**What the task asks**
Although the data below holds other lines too, output only those from the line with "toks = core" up to and including the line with "-- stated objective: faster", exactly as they appear.
----- Exercise data -----
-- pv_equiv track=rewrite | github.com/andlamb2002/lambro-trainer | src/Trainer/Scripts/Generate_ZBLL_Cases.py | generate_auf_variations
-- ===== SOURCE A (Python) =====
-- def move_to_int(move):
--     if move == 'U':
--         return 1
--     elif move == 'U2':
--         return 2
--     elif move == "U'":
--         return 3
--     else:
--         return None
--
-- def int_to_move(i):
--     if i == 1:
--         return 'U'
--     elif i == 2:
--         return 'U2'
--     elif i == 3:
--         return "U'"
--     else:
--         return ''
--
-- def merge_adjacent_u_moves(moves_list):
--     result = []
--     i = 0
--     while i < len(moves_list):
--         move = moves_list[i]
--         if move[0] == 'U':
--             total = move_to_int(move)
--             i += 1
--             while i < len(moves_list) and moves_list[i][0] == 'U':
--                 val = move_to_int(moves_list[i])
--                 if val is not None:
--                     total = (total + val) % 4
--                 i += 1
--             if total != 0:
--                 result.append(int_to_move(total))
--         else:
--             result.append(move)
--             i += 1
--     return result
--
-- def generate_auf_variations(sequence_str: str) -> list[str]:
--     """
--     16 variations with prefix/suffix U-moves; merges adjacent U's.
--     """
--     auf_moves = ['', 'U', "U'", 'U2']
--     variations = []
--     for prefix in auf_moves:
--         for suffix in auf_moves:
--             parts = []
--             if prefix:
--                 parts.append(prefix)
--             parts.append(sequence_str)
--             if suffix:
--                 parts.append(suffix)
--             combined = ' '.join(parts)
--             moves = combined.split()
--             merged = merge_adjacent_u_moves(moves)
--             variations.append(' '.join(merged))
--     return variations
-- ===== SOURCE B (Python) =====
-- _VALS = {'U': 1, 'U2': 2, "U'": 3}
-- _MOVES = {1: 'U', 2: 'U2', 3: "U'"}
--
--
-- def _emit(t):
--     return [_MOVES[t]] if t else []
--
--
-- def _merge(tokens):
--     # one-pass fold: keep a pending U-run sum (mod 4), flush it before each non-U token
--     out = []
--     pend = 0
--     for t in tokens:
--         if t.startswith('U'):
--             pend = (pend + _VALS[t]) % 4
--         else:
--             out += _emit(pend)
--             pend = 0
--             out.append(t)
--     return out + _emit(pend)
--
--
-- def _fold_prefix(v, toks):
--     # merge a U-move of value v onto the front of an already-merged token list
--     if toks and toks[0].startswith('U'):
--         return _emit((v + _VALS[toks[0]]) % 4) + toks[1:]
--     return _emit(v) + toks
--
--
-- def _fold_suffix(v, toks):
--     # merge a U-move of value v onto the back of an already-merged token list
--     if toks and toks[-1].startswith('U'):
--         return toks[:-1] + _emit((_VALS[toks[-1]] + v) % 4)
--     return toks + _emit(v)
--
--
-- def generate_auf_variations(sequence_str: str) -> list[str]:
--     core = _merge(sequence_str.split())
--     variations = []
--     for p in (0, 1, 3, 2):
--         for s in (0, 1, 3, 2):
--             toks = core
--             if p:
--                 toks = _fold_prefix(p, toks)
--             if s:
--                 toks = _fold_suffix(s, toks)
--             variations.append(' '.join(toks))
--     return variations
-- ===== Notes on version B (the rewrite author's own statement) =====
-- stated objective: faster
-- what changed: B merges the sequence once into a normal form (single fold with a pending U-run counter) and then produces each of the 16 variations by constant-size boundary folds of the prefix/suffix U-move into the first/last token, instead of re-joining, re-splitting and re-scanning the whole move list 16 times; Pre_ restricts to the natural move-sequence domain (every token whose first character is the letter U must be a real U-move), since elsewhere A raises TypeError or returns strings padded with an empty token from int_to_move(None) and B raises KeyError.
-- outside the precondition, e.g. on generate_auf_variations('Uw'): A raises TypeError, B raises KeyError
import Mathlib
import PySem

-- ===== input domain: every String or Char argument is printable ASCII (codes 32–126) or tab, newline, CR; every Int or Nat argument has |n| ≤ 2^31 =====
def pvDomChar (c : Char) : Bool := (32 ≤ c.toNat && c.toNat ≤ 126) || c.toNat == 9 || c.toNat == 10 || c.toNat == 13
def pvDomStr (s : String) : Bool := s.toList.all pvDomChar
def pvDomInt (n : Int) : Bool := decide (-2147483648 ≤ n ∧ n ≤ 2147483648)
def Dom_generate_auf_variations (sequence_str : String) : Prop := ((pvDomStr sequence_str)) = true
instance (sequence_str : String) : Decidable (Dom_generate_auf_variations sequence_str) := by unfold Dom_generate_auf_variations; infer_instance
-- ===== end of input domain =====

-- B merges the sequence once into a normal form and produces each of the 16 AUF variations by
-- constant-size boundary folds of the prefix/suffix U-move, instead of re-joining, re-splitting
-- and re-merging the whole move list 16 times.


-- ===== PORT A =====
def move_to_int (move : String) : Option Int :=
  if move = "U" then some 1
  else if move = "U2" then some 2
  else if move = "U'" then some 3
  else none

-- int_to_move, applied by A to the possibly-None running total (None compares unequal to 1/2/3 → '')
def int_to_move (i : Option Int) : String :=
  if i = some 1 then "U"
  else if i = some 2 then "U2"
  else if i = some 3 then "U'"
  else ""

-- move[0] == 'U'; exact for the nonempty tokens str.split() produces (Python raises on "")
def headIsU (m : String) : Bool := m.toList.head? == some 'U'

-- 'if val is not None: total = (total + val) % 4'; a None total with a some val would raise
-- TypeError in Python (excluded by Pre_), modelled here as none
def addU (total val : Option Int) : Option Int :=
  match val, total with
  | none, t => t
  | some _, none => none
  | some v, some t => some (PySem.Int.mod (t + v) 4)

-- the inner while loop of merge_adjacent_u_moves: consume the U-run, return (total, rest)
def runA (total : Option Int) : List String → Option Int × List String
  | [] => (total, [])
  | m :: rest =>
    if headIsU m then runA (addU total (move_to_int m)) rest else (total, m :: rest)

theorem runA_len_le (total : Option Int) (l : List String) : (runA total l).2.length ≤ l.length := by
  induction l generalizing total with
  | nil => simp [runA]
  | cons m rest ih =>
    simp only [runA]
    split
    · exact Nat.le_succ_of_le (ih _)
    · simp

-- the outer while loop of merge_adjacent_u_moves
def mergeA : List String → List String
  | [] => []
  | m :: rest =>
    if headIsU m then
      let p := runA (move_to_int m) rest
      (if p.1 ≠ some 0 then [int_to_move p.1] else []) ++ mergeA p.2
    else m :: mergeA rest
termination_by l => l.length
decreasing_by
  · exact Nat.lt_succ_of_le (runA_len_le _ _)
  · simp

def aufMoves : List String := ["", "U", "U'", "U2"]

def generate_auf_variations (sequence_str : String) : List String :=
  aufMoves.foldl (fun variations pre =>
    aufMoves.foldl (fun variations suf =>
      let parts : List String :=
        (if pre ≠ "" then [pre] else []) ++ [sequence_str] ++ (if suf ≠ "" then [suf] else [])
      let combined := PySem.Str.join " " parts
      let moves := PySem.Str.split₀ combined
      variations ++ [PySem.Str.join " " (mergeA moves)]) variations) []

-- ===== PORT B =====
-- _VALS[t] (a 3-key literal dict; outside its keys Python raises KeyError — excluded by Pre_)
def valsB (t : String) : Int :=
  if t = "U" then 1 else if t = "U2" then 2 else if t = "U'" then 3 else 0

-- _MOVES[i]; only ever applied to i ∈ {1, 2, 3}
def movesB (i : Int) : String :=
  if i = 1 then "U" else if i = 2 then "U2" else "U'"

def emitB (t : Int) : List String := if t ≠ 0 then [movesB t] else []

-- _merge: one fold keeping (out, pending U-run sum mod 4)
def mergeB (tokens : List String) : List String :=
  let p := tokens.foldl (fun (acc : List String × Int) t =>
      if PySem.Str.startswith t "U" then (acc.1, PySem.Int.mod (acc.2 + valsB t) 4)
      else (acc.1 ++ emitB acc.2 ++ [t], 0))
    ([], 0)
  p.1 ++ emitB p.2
-----
**Output for this task**
--             toks = core
--             if p:
--                 toks = _fold_prefix(p, toks)
--             if s:
--                 toks = _fold_suffix(s, toks)
--             variations.append(' '.join(toks))
--     return variations
-- ===== Notes on version B (the rewrite author's own statement) =====
-- stated objective: faster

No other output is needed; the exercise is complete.